# Advice and help needed!



## JH123 (Apr 3, 2017)

Afternoon all, 

First post here so apologise if I've posted it in the wrong section! 

I need help with my Training, My main goal in training is to get stronger and Im really struggling with my Bench... 

Current Lifts : 


Deadlift - 230Kg (507lbs) x 3 (Have not worked up to a 1rm in a while so wouldn't want to be inaccurate)
Squat - 210Kg (462lbs) x 1 (Not the best i know, but has come up considerably and was my main focus for a while)
Bench press - 120Kg (264lbs) x 1 - This is where my problem and frustrations sit...

I've tried a few different approaches over the last year to increase my bench : 

Focusing on Tricep and Overhead press
Variations of the Bench press, dumbells, floor press etc...
Multiple training sessions per week
Band work and other types of resistance work.

Just no matter what i try it seems to Lag dramatically behind the rest of the competition lifts. Is this normal? what other lifts could use work? i plan to compete for the first time over the next year or so, always been something ive wanted to try. 

I wanted to see if any of you folk had any ideas that may help towards me increasing my lift. 

Just in case any one is wondering my stats : 

20 years old (21 in 3 months time), 5ft 11 - 107kg in the morning (Currently) around 15% body-fat last time i checked. Currently eating in a surplus, diet is dialled in. (Just encase any one asks.) 

Any input would be amazing. 

Thanks 

J


----------



## Dex (Apr 3, 2017)

Yes, your bench is not good. Do you have a trainer? Does your form need help? Is your upper body lacking in other areas? What is your OHP? At your weight and other lifts, you should be putting up at least 100lbs more than you are. Take a vid and post your bench.


----------



## ToolSteel (Apr 3, 2017)

HOLY SHlT!!! YOU CAN DO BULLETS IN POSTS!?!?!?

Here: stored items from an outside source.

-- pv_equiv track=rewrite | github.com/DunZhang/DomainSpecificThesaurus | build/lib/DST/word_discrimination/WordDiscrimination.py | __checkLetterOrder
-- ===== SOURCE A (Python) =====
-- def __checkLetterOrder(shortTerm, longTerm):
--     position = 0  # record the position of letter
--     matchCount = 0  # how many letters in the short term are ordered as those in long term
--     # do not take "-" and "_" into consideration
--     for letter in shortTerm:
--         addPosition = longTerm[position:].find(letter)
--         if addPosition == -1:
--             break
--         else:
--             matchCount = matchCount + 1
--         position = position + addPosition + 1
--     if matchCount == len(shortTerm):
--         # if the abbreviation only refer to the the first word in long term, it is not the abbreviation of the whole term such as advace --> advace_mike
--         # the last position of the blank i.e., the letters in an abbreviation should lay in all components in the words
--         if " " in longTerm and position < longTerm.rfind(" ") + 1 and (shortTerm[-1] != longTerm.split(" ")[-1][
--             0]):  # note that the position of " " should add 1 because of the earlier program
--             # print shortTerm, "," , longTerm
--             return False
--         else:
--             return True
--     else:
--         return False
-- ===== SOURCE B (Python) =====
-- def __checkLetterOrder(shortTerm, longTerm):
--     # Index every letter's occurrence positions in longTerm once, then binary-search
--     # (hand-rolled lower bound) the next usable occurrence for each letter of
--     # shortTerm; finally the same whole-term heuristic as the original.
--     positions = {}
--     for i, ch in enumerate(longTerm):
--         positions.setdefault(ch, []).append(i)
--     j = 0  # next usable index in longTerm
--     for ch in shortTerm:
--         lst = positions.get(ch)
--         if lst is None:
--             return False
--         lo, hi = 0, len(lst)
--         while lo < hi:  # lower bound: first k with lst[k] >= j
--             mid = (lo + hi) // 2
--             if lst[mid] < j:
--                 lo = mid + 1
--             else:
--                 hi = mid
--         if lo == len(lst):
--             return False
--         j = lst[lo] + 1
--     if " " not in longTerm:
--         return True
--     return j > longTerm.rfind(" ") or shortTerm[-1] == longTerm.split(" ")[-1][0]
-- ===== Notes on version B (the rewrite author's own statement) =====
-- stated objective: faster
-- what changed: Instead of re-scanning with longTerm[position:].find(letter) for every letter (each call slices and scans the rest of longTerm), B builds a per-character occurrence-position index of longTerm once and binary-searches (hand-rolled lower bound) the next usable occurrence for each letter of shortTerm.
import Mathlib
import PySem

This changes everything....


----------



## JH123 (Apr 3, 2017)

Dex said:


> Yes, your bench is not good. Do you have a trainer? Does your form need help? Is your upper body lacking in other areas? What is your OHP? At your weight and other lifts, you should be putting up at least 100lbs more than you are. Take a vid and post your bench.




Thanks for the reply, really does help!

No I do not have a trainer, have had trainers in the past and worked with many friends that compete in bodybuilding,strongman and powerlifting, have never been told my form was wrong otherwise. 

Haven't OHP in a about a month due to a change in routine, but for comparison my seated shoulder press is : 

dumbells - 50Kg X 5
barbell seated press - 100kg x 3

those figures were taken from my last 2 push sessions.

it just seems to be my bench that is the issue...


----------



## snake (Apr 3, 2017)

I'm going with the keep it simple approach here. You just need to bench. Put that at the top of your list and make it the first thing you do when you walk into the gym. Bench and when you're done; bench some more. Also, try not to over train those tri's and shoulders. Do nothing that involves any tri/delt work the day before or the day after. 

Nice squat and DL by the way. Bring that bench up and you'll do just fine.


----------



## TheMuscleBear (Apr 6, 2017)

Can you post up your routine so I can take a look? Thanks


----------



## Iron_n_adventures (Apr 6, 2017)

I personally run 5/3/1 and have a few athletes running it. I HIGHLY recommend it for pure strength gains. It's not the fastest approach according to some, but I've never put an athlete on Wendler's 5/3/1 and not seen significant improvement.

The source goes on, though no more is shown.